2016 MMLA Conference St Louis MO

I am honored to give two presentations at the 2016 MMLA (Midwest Modern Languages Association) Conference in St Louis, MO in November.

Here they are:

My Secret Wars of 1984:
A Hybrid Mashup

“The self and the poem make each other real,” Rachel Zucker confirms, but what if the place of the poem is set when the self has no voice?

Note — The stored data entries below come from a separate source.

-- pv_equiv track=rewrite | github.com/LuckyIYI/SAD | backends/webgpu_py/train_wgpu.py | hilbert_bits_for_size
-- ===== SOURCE A (Python) =====
-- def hilbert_bits_for_size(width: int, height: int) -> int:
--     max_dim = max(width, height)
--     n = 1
--     bits = 0
--     while n < max_dim:
--         n <<= 1
--         bits += 1
--     return max(bits, 1)
-- ===== SOURCE B (Python) =====
-- def hilbert_bits_for_size(width: int, height: int) -> int:
--     m = max(width, height)
--     return 1 if m <= 1 else (m - 1).bit_length()
-- ===== Notes on version B (the rewrite author's own statement) =====
-- stated objective: idiomatic
-- what changed: Replaces the iterative bit-doubling loop with the closed form (m-1).bit_length() guarded by m <= 1.
import Mathlib
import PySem

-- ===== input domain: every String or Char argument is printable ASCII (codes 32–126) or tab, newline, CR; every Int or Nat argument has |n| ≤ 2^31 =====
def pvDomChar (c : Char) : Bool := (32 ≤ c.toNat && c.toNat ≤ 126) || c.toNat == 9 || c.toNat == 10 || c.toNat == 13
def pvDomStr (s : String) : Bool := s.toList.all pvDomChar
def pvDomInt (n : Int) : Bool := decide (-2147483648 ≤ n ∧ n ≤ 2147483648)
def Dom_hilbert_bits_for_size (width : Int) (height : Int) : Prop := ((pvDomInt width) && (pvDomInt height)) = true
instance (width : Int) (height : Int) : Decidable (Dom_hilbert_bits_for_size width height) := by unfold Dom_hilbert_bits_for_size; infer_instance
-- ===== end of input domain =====

-- B replaces A's iterative bit-doubling loop with the closed form (m-1).bit_length(),
-- guarded by m <= 1 (objective: idiomatic/closed form).

-- ===== PORT A =====
-- the while loop of A; the 1 ≤ n proof argument only justifies termination
def hilbertLoop (maxd : Int) (n : Int) (bits : Int) (hn : 1 ≤ n) : Int :=
  if h : n < maxd then hilbertLoop maxd (n * 2) (bits + 1) (by omega) else bits
termination_by (maxd - n).toNat
decreasing_by omega

def hilbert_bits_for_size (width : Int) (height : Int) : Int :=
  max (hilbertLoop (max width height) 1 0 (by omega)) 1

-- ===== PORT B =====
-- (m-1).bit_length() for m ≥ 2 is exactly Nat.log2 (m-1).toNat + 1 (m-1 ≥ 1 there)
def hilbert_bits_for_size_alt (width : Int) (height : Int) : Int :=
  if max width height ≤ 1 then 1
  else ((Nat.log2 (max width height - 1).toNat + 1 : Nat) : Int)

-- ===== PRECONDITION & SPEC =====
def Spec_hilbert_bits_for_size (width : Int) (height : Int) (out : Int) : Prop := out = hilbert_bits_for_size_alt width height
instance (width : Int) (height : Int) (out : Int) : Decidable (Spec_hilbert_bits_for_size width height out) := by unfold Spec_hilbert_bits_for_size; infer_instance

-- ===== CLAIM (what is proved, stated in full; the proofs are below) =====
def Claim_equal_hilbert_bits_for_size : Prop := ∀ (width : Int) (height : Int), Dom_hilbert_bits_for_size width height → Spec_hilbert_bits_for_size width height (hilbert_bits_for_size width height)

-- ===== LEMMAS AND PROOFS =====

theorem log2_of_lt_two {q : Nat} (h : q < 2) : Nat.log2 q = 0 := by
  rw [Nat.log2_def]
  simp [Nat.not_le.mpr h]

theorem log2_of_two_le {q : Nat} (h : 2 ≤ q) : Nat.log2 q = Nat.log2 (q / 2) + 1 := by
  conv_lhs => rw [Nat.log2_def]
  simp [h]

theorem hilbertLoop_eq_aux (k : Nat) : ∀ (maxd n bits : Int) (hn : 1 ≤ n), (maxd - n).toNat ≤ k →
    hilbertLoop maxd n bits hn =
      if maxd ≤ n then bits
      else bits + ((Nat.log2 ((maxd - 1).toNat / n.toNat) + 1 : Nat) : Int) := by
  induction k with
  | zero =>
    intro maxd n bits hn hk
    rw [hilbertLoop, dif_neg (by omega : ¬ n < maxd), if_pos (by omega : maxd ≤ n)]
  | succ k ih =>
    intro maxd n bits hn hk
    rw [hilbertLoop]
    by_cases h : n < maxd
    · rw [dif_pos h, ih maxd (n * 2) (bits + 1) (by omega) (by omega),
        if_neg (by omega : ¬ maxd ≤ n)]
      by_cases h2 : maxd ≤ n * 2
      · -- one more doubling suffices: the quotient is 0 or 1
        have hqlt : (maxd - 1).toNat / n.toNat < 2 :=
          Nat.div_lt_of_lt_mul (by omega)
        rw [if_pos h2, log2_of_lt_two hqlt]
        push_cast
        ring
      · have hn2 : (n * 2).toNat = n.toNat * 2 := by omega
        have hq2 : 2 ≤ (maxd - 1).toNat / n.toNat := by
          rw [Nat.le_div_iff_mul_le (by omega : 0 < n.toNat)]
          omega
        have key : Nat.log2 ((maxd - 1).toNat / n.toNat)
            = Nat.log2 ((maxd - 1).toNat / (n * 2).toNat) + 1 := by
          rw [hn2, ← Nat.div_div_eq_div_mul]
          exact log2_of_two_le hq2
        rw [if_neg h2, key]
        push_cast
        ring
    · rw [dif_neg h, if_pos (by omega : maxd ≤ n)]

theorem hilbertLoop_eq (maxd n bits : Int) (hn : 1 ≤ n) :
    hilbertLoop maxd n bits hn =
      if maxd ≤ n then bits
      else bits + ((Nat.log2 ((maxd - 1).toNat / n.toNat) + 1 : Nat) : Int) :=
  hilbertLoop_eq_aux (maxd - n).toNat maxd n bits hn le_rfl

-- ===== VERDICT (by name: the statement is the Claim_ definition above) =====
theorem hilbert_bits_for_size_spec : Claim_equal_hilbert_bits_for_size := by
  intro width height _
  unfold Spec_hilbert_bits_for_size hilbert_bits_for_size hilbert_bits_for_size_alt
  rw [hilbertLoop_eq]
  by_cases hm : max width height ≤ 1
  · rw [if_pos hm, if_pos hm]
    decide
  · simp only [if_neg hm, Int.toNat_one, Nat.div_one]
    omega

What other complication arises as the self writing the poem [now] has a voice?
           This presentation goes through the process of my hybrid mashup My Secret Wars of 1984, an alphabetized 366-sentence poetry-memoir collage, using texts from the year 1984 (Lyn Hejinian, Ronald Johnson, bell hooks, Marvel Comics, Dungeons & Dragons, President Reagan, etc.) with sentences of my own—within the context of political and personal struggles of that time (my mother coming out in the midst of living in a conservative neighborhood, bullying I faced, the American recession, daily nuclear bomb threats, etc.).
           It challenges the genre and expectations of prose poetry via my appropriation of texts that “represent who I was” in 1984 (comic books, D&D, films, songs), as well as “who I became” in the now from those texts I didn’t have access to (Hejinian, hooks). With the alphabetization (because I alphabetized everything back then as a way to cope), the reader helps to create new contexts within the sentences, as new meanings come out of the multi-contextualized sentences to make new connections and contexts.
            For the presentation, I will go through the process of the book’s conception, getting permissions and gathering sentences, the feedback (positive, negative, and neutral), and continuing with the work through a book-music video with a punk band. The story of this project definitely meets the call for a work in negotiation of “borders between poetry and prose, between artistic and academic, between theory and practice, between artistry and pedagogy to bring together sides that traditionally do not converge.” It is a blur between the public and the private, surviving and having survived.
Amy King says about the collection, “To read My Secret Wars of 1984 is to ride an old wooden rollercoaster through a spacious gallery of stained-glass windows, all their colorful shards having been stolen, shattered, then chewed into shape: what we have here are gorgeous and wise assemblages of sharp, scavenged graffiti. Ricocheting from Pac-Man to Topeka to institutional structures to AIDS awareness to Reagan, Dennis Etzel, Jr. masters the skills of fragmentation and disharmony without losing one bit of torque. Sharpen your political acumen on this poetry-memoir of the highest order—and discover much pleasure in the process.”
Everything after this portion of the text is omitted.